看着霍少卿背上和手臂上的伤痕,那个女刺青师脸色很谨慎,认真的问了一句。
“兰花吧。”
霍少卿低低的说着,兰花是母亲最喜欢的。
“小姐,我一会儿会给你涂一些麻服散,但是还是会有些痛。”
“不用,不要放麻服散。”
躺在榻上的霍少卿轻轻低语:“我不怕痛。
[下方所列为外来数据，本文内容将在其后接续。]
theorem pvMainA : ∀ (N : Nat) (rest q : List Char) (idx : Int) (fuel : Nat),
    pvCnt rest ≤ N → pvCnt rest ≤ fuel → pvClean q rest →
    pvWhileA fuel idx (q ++ rest) = ((pvS rest idx).2, q ++ (pvS rest idx).1) := by
  intro N
  induction N with
  | zero =>
    intro rest q idx fuel h1 h2 h3
    have hni : ¬ pvSep <:+: rest := fun hi => by
      have := pvCnt_pos_of_infix hi; omega
    have hniq : PySem.Chars.isIn pvSep (q ++ rest) = false :=
      (PySem.Chars.isIn_eq_false_iff _ _).2 (fun hi => hni (pvInfix_transfer h3 hi))
    rw [pvS_no_occ hni]
    cases fuel with
    | zero => rfl
    | succ f => rw [pvWhileA]; simp [hniq]
  | succ N ih =>
    intro rest q idx fuel h1 h2 h3
    by_cases hin : pvSep <:+: rest
    · -- the step case
      have hnn : 0 ≤ PySem.Chars.find rest pvSep := (PySem.Chars.find_nonneg_iff _ _).2 hin
      obtain ⟨hp, hmin⟩ := PySem.Chars.find_spec hnn
      set m := (PySem.Chars.find rest pvSep).toNat with hm
      have hmle : m ≤ rest.length := by
        have := PySem.Chars.find_le_length rest pvSep; omega
      obtain ⟨t, ht⟩ := hp
      have htr : rest.drop (m + 3) = t := by
        have : (pvSep ++ t).drop 3 = (rest.drop m).drop 3 := by rw [ht]
        simpa [pvSep, List.drop_drop] using this.symm
      have hre : rest = rest.take m ++ (pvSep ++ rest.drop (m + 3)) := by
        rw [htr, ht, List.take_append_drop]
      set p' := rest.take m with hp'
      set r' := rest.drop (m + 3) with hr'
      have hplen : p'.length = m := by simp [hp', hmle]
      have hcleanp : pvClean p' (pvSep ++ r') := by
        refine pvClean_minimal ?_
        intro j hj
        rw [← hre]
        exact hmin j (by omega)
      have hcnt : pvCnt rest = pvCnt r' + 1 := by
        conv_lhs => rw [hre]
        rw [pvCnt_clean_prefix hcleanp, pvCnt_token]
      cases fuel with
      | zero => omega
      | succ f =>
        have hiq : PySem.Chars.isIn pvSep (q ++ rest) = true :=
          (PySem.Chars.isIn_iff_infix _ _).2 (pvInfix_of_right hin)
        rw [pvWhileA]
        simp only [hiq, if_true]
        -- the first occurrence in q ++ rest is at q.length + m
        have hfq : PySem.Chars.find (q ++ rest) pvSep = ((q.length + m : Nat) : Int) := by
          refine pvFind_eq ?_ ?_
          · rw [List.drop_append, List.drop_eq_nil_of_le (by omega)]
            simp only [List.nil_append]
            have : q.length + m - q.length = m := by omega
            rw [this]
            exact ⟨t, ht⟩
          · intro j hj
            by_cases hjq : j < q.length
            · exact pvClean_to_minimal h3 _ hjq
            · intro hpre
              rw [List.drop_append, List.drop_eq_nil_of_le (by omega)] at hpre
              simp only [List.nil_append] at hpre
              exact hmin (j - q.length) (by omega) hpre
        have hrepl : pvReplaceOnce (q ++ rest) pvSep (pvTok (idx + 1)) =
            (q ++ (p' ++ pvTok (idx + 1))) ++ r' := by
          rw [pvReplaceOnce]
          simp only [hfq]
          have hne : ((q.length + m : Nat) : Int) ≠ -1 := by omega
          rw [if_neg hne]
          have htn : ((q.length + m : Nat) : Int).toNat = q.length + m := by omega
          rw [htn]
          have htake : (q ++ rest).take (q.length + m) = q ++ p' := by
            rw [List.take_append, List.take_of_length_le (by omega)]
            congr 2
            omega
          have hdrop3 : (q ++ rest).drop (q.length + m + pvSep.length) = r' := by
            rw [List.drop_append, List.drop_eq_nil_of_le (by simp [pvSep]; omega)]
            simp only [List.nil_append, hr']
            congr 1
            simp [pvSep]
            omega
          rw [htake, hdrop3]
          simp [List.append_assoc]
        rw [hrepl]
        -- new clean prefix
        have hcq : pvClean q (p' ++ (pvTok (idx + 1) ++ r')) := by
          have := pvClean_retail (q := q) (p' := p') (r' := r')
            (ds := (PySem.Int.toStr (idx + 1)).toList) (by rw [← hre]; exact h3)
          simpa [pvTok] using this
        have hcp : pvClean p' (pvTok (idx + 1) ++ r') := by
          have := pvClean_retail (q := p') (p' := ([] : List Char)) (r' := r')
            (ds := (PySem.Int.toStr (idx + 1)).toList) (by simpa using hcleanp)
          simpa [pvTok] using this
        have hclean' : pvClean (q ++ (p' ++ pvTok (idx + 1))) r' := by
          refine pvClean_append ?_ (pvClean_append hcp (pvClean_tok _ _))
          simpa [List.append_assoc] using hcq
        have hih := ih r' (q ++ (p' ++ pvTok (idx + 1))) (idx + 1) f
          (by omega) (by omega) hclean'
        rw [hih]
        -- compute pvS rest idx
        have hSr : pvS rest idx =
            (p' ++ (pvTok (idx + 1) ++ (pvS r' (idx + 1)).1), (pvS r' (idx + 1)).2) := by
          conv_lhs => rw [hre]
          rw [pvS_clean_prefix hcleanp, pvS_token]
        rw [hSr]
        simp [List.append_assoc]
    · -- no occurrence: terminate
      have hniq : PySem.Chars.isIn pvSep (q ++ rest) = false :=
        (PySem.Chars.isIn_eq_false_iff _ _).2 (fun hi => hin (pvInfix_transfer h3 hi))
      rw [pvS_no_occ hin]
      cases fuel with
      | zero =>
        have := pvCnt_pos_of_infix (cs := rest)
        rfl
      | succ f => rw [pvWhileA]; simp [hniq]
”
把那些伤痕重新揭起,用数根银针在身上点刺出鲜艳的图案,这一过程的疼痛霍少卿自认为自己还可以坚持得了。
越疼痛,她就会越清醒。
她想让自己记得这每一下的疼痛,她想要自己忘记这每一道伤疤的来历……
整整数个时辰,隔着轻纱珠帘,康亦安看不到内室里的情形,甚至听不到一声痛呼,但是他的心底依旧很焦灼。
直到夕阳西下,暮色四合。那宫中的御用女刺青师终于拖着疲惫的步伐走了出来。
“康大人,罗小姐需要好好的休息。”
留下这句话,女刺青师收了康亦安的报酬缓步的离开了,而康亦安则快步的奔入了霍少卿的房间。
床上的女子散着长发,身上盖着丝滑的锦被,脸色苍白,紧闭着双眸。
锦被外露出她消瘦的肩头和一截纤细的手臂,细长的枝叶*,清雅的幽兰盛开,她手臂上的刺青图案是一朵朵盛开的幽兰……
那些兰花之下还可以看得到细微的血痕。
康亦安的目光停在霍少卿的手臂上,良久之后,才缓缓落在她苍白的脸上。
他忍不住坐在床畔,凝望着她,不由自主的伸出手,*着她的脸颊,床上的女子轻轻动了一下眉头。
康亦安俯*子低低的问了一句:“好些了么?”
“嗯。”
霍少卿轻轻的应了一声,有时候疼痛也是一种宣泄。
她缓缓抬起手臂,紧紧的握住康亦安的手,她的手掌虽然常年练武依旧纤细而柔软。
“少卿……”
康亦安俯*子,眸子里闪过一抹心疼:“我这么做,会不会很自私?”
他从不会厌恶她身上的那些伤痕,但是……那些伤痕却总会刺痛他的眼睛,时刻提醒着他,这是另一个男人留下的痕迹……
从前,他以为任迦南死了,他没办法和一个死人争,无法和一个死人计较,但是如今不一样。
至少,他知道那个男人——他还活着……
“不关你事。”
霍少卿轻轻的眨了眨眼,努力的微笑了一下:“其实,今天我想了很多,真的,既然要忘记过去,那么就索性忘得干干净净一点不留吧,无论是过去的感情,还是过去的恩怨……”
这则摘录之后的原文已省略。